In anguish Graystone wiped his eyes and drew in a deep breath, struggling with each word he uttered, yet compelled to continue, compelled at last to unburden his heart, even if to a servant, a mere child of eighteen.

“And I believed her!”

“But, sir,” said Jamie, seeking any way she might to speak out for this wretched man’s defense, “why should you not have believed her? You can hardly blame yourself.”

“I believed her only because I wanted to believe her! Just as I believed Derek was dead because I wanted to believe it. I could have seen through the lies if I had chosen to, if I had let myself. Especially Olivia’s! But my head was full of greed and selfish lust for the position which had all my life been denied me by my cold but powerful father. I could see nothing else! Then—but not until it was too late and Olivia was already pregnant with Andrew—came the letter with the news that my brother lived. How I despised him for that! But it was too late! And Olivia—! But I was the only one responsible—”

He stopped again, unable to continue for a moment.

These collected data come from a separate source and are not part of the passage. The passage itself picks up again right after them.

-- pv_equiv track=rewrite | github.com/zhangwenxuanQAQ/ai-center | app/core/knowledgebase/rag/app/book.py | _split_by_chapters
-- ===== SOURCE A (Python) =====
-- def _split_by_chapters(sections):
--     """按章节标题分割内容"""
--     chapters = []
--     current_chapter = []
--
--     for text, is_heading in sections:
--         if is_heading and current_chapter:
--             chapters.append(current_chapter)
--             current_chapter = [text]
--         else:
--             current_chapter.append(text)
--
--     if current_chapter:
--         chapters.append(current_chapter)
--
--     return chapters
-- ===== SOURCE B (Python) =====
-- def _span(rest):
--     """Texts of the leading non-heading run, plus the remainder."""
--     if not rest or rest[0][1]:
--         return [], rest
--     chunk, rem = _span(rest[1:])
--     return [rest[0][0]] + chunk, rem
--
--
-- def _split_by_chapters(sections):
--     if not sections:
--         return []
--     chunk, rem = _span(sections[1:])
--     return [[sections[0][0]] + chunk] + _split_by_chapters(rem)
-- ===== Notes on version B (the rewrite author's own statement) =====
-- stated objective: alternative
-- what changed: Replaces the accumulator loop (chapters/current_chapter state with a trailing flush) by direct recursion on the structure: each chapter is the first text plus the span of following non-heading texts, then recurse on the remainder.
import Mathlib
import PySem

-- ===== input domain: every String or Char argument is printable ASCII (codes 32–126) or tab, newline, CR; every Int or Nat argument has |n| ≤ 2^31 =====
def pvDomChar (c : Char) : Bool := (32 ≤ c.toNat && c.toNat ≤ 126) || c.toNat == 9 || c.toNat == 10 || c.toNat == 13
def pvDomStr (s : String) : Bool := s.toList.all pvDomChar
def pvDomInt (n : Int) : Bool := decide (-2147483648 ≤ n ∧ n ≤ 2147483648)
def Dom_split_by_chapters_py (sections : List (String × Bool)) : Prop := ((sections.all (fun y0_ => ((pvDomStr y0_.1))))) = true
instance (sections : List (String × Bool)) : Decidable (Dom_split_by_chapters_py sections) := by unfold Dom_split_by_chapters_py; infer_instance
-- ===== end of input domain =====

-- B replaces A's accumulator loop (chapters/current_chapter with a trailing flush) by direct
-- recursion: each chapter is the first text plus the span of following non-heading texts
-- (objective: alternative decomposition, same cost).


-- ===== PORT A =====
-- step of A's for-loop: state = (chapters, current_chapter)
def stepA (st : List (List String) × List String) (p : String × Bool) :
    List (List String) × List String :=
  if p.2 && !st.2.isEmpty then (st.1 ++ [st.2], [p.1]) else (st.1, st.2 ++ [p.1])

def split_by_chapters_py (sections : List (String × Bool)) : List (List String) :=
  let st := sections.foldl stepA ([], [])
  if st.2.isEmpty then st.1 else st.1 ++ [st.2]

-- ===== PORT B =====
-- _span: texts of the leading non-heading run, plus the remainder
def spanChunk : List (String × Bool) → List String × List (String × Bool)
  | [] => ([], [])
  | p :: rest =>
    if p.2 then ([], p :: rest)
    else
      let (c, r) := spanChunk rest
      (p.1 :: c, r)

theorem spanChunk_snd_length (l : List (String × Bool)) : (spanChunk l).2.length ≤ l.length := by
  induction l with
  | nil => simp [spanChunk]
  | cons p rest ih =>
    simp only [spanChunk]
    split
    · simp
    · simpa using Nat.le_succ_of_le ih

def split_by_chapters_py_alt : List (String × Bool) → List (List String)
  | [] => []
  | p :: rest => (p.1 :: (spanChunk rest).1) :: split_by_chapters_py_alt (spanChunk rest).2
termination_by l => l.length
decreasing_by
  exact Nat.lt_succ_of_le (spanChunk_snd_length rest)

-- ===== PRECONDITION & SPEC =====
def Spec_split_by_chapters_py (sections : List (String × Bool)) (out : List (List String)) : Prop := out = split_by_chapters_py_alt sections
instance (sections : List (String × Bool)) (out : List (List String)) : Decidable (Spec_split_by_chapters_py sections out) := by unfold Spec_split_by_chapters_py; infer_instance

-- ===== CLAIM (what is proved, stated in full; the proofs are below) =====
def Claim_equal_split_by_chapters_py : Prop := ∀ (sections : List (String × Bool)), Dom_split_by_chapters_py sections → Spec_split_by_chapters_py sections (split_by_chapters_py sections)

-- ===== LEMMAS AND PROOFS =====

-- A's trailing flush ("if current_chapter: chapters.append(current_chapter)")
def finalizeA (st : List (List String) × List String) : List (List String) :=
  if st.2.isEmpty then st.1 else st.1 ++ [st.2]

theorem alt_nil : split_by_chapters_py_alt [] = [] := by
  unfold split_by_chapters_py_alt
  rfl

theorem alt_cons (p : String × Bool) (rest : List (String × Bool)) :
    split_by_chapters_py_alt (p :: rest)
      = (p.1 :: (spanChunk rest).1) :: split_by_chapters_py_alt (spanChunk rest).2 := by
  conv_lhs => rw [split_by_chapters_py_alt]

theorem stepA_true (chs : List (List String)) (c t : String) (cs : List String) :
    stepA (chs, c :: cs) (t, true) = (chs ++ [c :: cs], [t]) := by
  simp [stepA]

theorem stepA_false (chs : List (List String)) (c t : String) (cs : List String) :
    stepA (chs, c :: cs) (t, false) = (chs, c :: (cs ++ [t])) := by
  simp [stepA]

-- loop invariant: running A's loop from a nonempty current chapter and flushing at the end
-- yields the accumulated chapters followed by B's span-based decomposition
theorem keyA (l : List (String × Bool)) : ∀ (chs : List (List String)) (c : String) (cs : List String),
    finalizeA (l.foldl stepA (chs, c :: cs))
      = chs ++ ((c :: (cs ++ (spanChunk l).1)) :: split_by_chapters_py_alt (spanChunk l).2) := by
  induction l with
  | nil => intro chs c cs; simp [finalizeA, spanChunk, alt_nil]
  | cons p rest ih =>
    intro chs c cs
    obtain ⟨t, h⟩ := p
    cases h with
    | true =>
      rw [List.foldl_cons, stepA_true]
      have := ih (chs ++ [c :: cs]) t []
      simp only [List.nil_append] at this
      rw [this]
      simp [spanChunk, alt_cons]
    | false =>
      rw [List.foldl_cons, stepA_false, ih chs c (cs ++ [t])]
      simp [spanChunk]

-- ===== VERDICT (by name: the statement is the Claim_ definition above) =====
theorem split_by_chapters_py_spec : Claim_equal_split_by_chapters_py := by
  intro sections _
  unfold Spec_split_by_chapters_py
  cases sections with
  | nil => simp [split_by_chapters_py, alt_nil]
  | cons p rest =>
    obtain ⟨t, h⟩ := p
    have step0 : stepA ([], []) (t, h) = ([], [t]) := by
      simp [stepA]
    have : split_by_chapters_py ((t, h) :: rest) = finalizeA (rest.foldl stepA ([], [t])) := by
      simp [split_by_chapters_py, finalizeA, step0]
    rw [this, keyA rest [] t [], alt_cons]
    simp
-- pv_equiv track=rewrite | github.com/ugurrates/CABTA | src/utils/mitre_kill_chain.py | _longest_consecutive_chain
-- ===== SOURCE A (Python) =====
-- from typing import Dict, List, Tuple
--
-- PHASES = [
--     'Initial Access',
--     'Execution',
--     'Persistence',
--     'Privilege Escalation',
--     'Defense Evasion',
--     'Credential Access',
--     'Discovery',
--     'Lateral Movement',
--     'Collection',
--     'Command and Control',
--     'Exfiltration',
--     'Impact',
-- ]
--
-- def _longest_consecutive_chain(detected: List[str]) -> int:
--     """Find the longest consecutive kill-chain sequence."""
--     if not detected:
--         return 0
--     indices = sorted(PHASES.index(p) for p in detected if p in PHASES)
--     if not indices:
--         return 0
--     longest = current = 1
--     for i in range(1, len(indices)):
--         if indices[i] - indices[i - 1] <= 1:
--             current += 1
--             longest = max(longest, current)
--         else:
--             current = 1
--     return longest
-- ===== SOURCE B (Python) =====
-- PHASES = [
--     'Initial Access',
--     'Execution',
--     'Persistence',
--     'Privilege Escalation',
--     'Defense Evasion',
--     'Credential Access',
--     'Discovery',
--     'Lateral Movement',
--     'Collection',
--     'Command and Control',
--     'Exfiltration',
--     'Impact',
-- ]
--
-- def _longest_consecutive_chain(detected):
--     """Counting rewrite: no per-occurrence index list and no sort; count each
--     phase's occurrences, then a single scan of the 12 phases in kill-chain
--     order sums counts over contiguous present blocks."""
--     best = cur = 0
--     for phase in PHASES:
--         c = detected.count(phase)
--         if c:
--             cur += c
--             best = max(best, cur)
--         else:
--             cur = 0
--     return best
-- ===== Notes on version B (the rewrite author's own statement) =====
-- stated objective: alternative
-- what changed: A collects every detected phase's index, sorts that list and scans adjacent differences; B never builds or sorts an index list: it counts each phase's occurrences and makes one scan of the 12 phases in kill-chain order, summing counts over contiguous present blocks (intended as faster, O(n) vs O(n log n), but a timing run did not consistently confirm a speed-up, so none is claimed).
import Mathlib
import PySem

Then turning his hollow eyes full on Jamie, he said, “Perhaps it is out of place for me to burden you with all this, but I feel you ought to know.”

“I don’t need to know, unless it helps you to tell me. It only matters to me that you and Andrew are together.”

“Ah yes, Andrew!” he replied.

He returned to the crib and lifted the boy into his arms.

“I want you to know,” he said. “You have cared deeply for Andrew. You have given much to him. I have watched you—though I have made certain I was never seen—you have been . . . like a mother to him.”

“Please,” said Jamie, tears standing in her eyes, “I have not done nearly—”

“No! You have loved him, and that’s what matters most. He needs you, and it was foolish of me to dismiss you. I behaved very unkindly to you.”

“I was too forward! I had no right—”

“Nevertheless, I have not been pleasant to you since you first came. I want the chance to make it up to you. I’m asking you, please—won’t you stay?”

“If I can be of any help—”

“You already have been, probably more than either of us can know. You’ll stay on then, at Aviemere?”

“If you want me.”

“Thank you, Miss MacLeod! Though words are hardly enough.”

Graystone knelt down with one knee on the floor and set the boy on his other. He brushed the yellow locks of hair from the boy’s eyes, and stared into his face for a long while, seeming to behold him for the first time. What was passing through his mind he did not reveal. Andrew also scrutinized his father, touched his face, and spoke several unintelligible words to him. Then he scurried down from the knee, scampered into the adjoining room and returned a moment later with his toy. He held it out for his father to see.

“Baba,” said Andrew by way of introduction.

Graystone laughed, and Jamie took the moment of levity to wipe the tears of joy from her eyes with the back of her sleeve. “I know!” replied Graystone. “It was I who brought your Baba home for you, even before you were born!” His voice was husky with renewed emotion.

He rose, took Andrew by the hand, and said, “Thank you again, Miss MacLeod. And now, if you will excuse us, I think my son and I will go outside for a short walk.”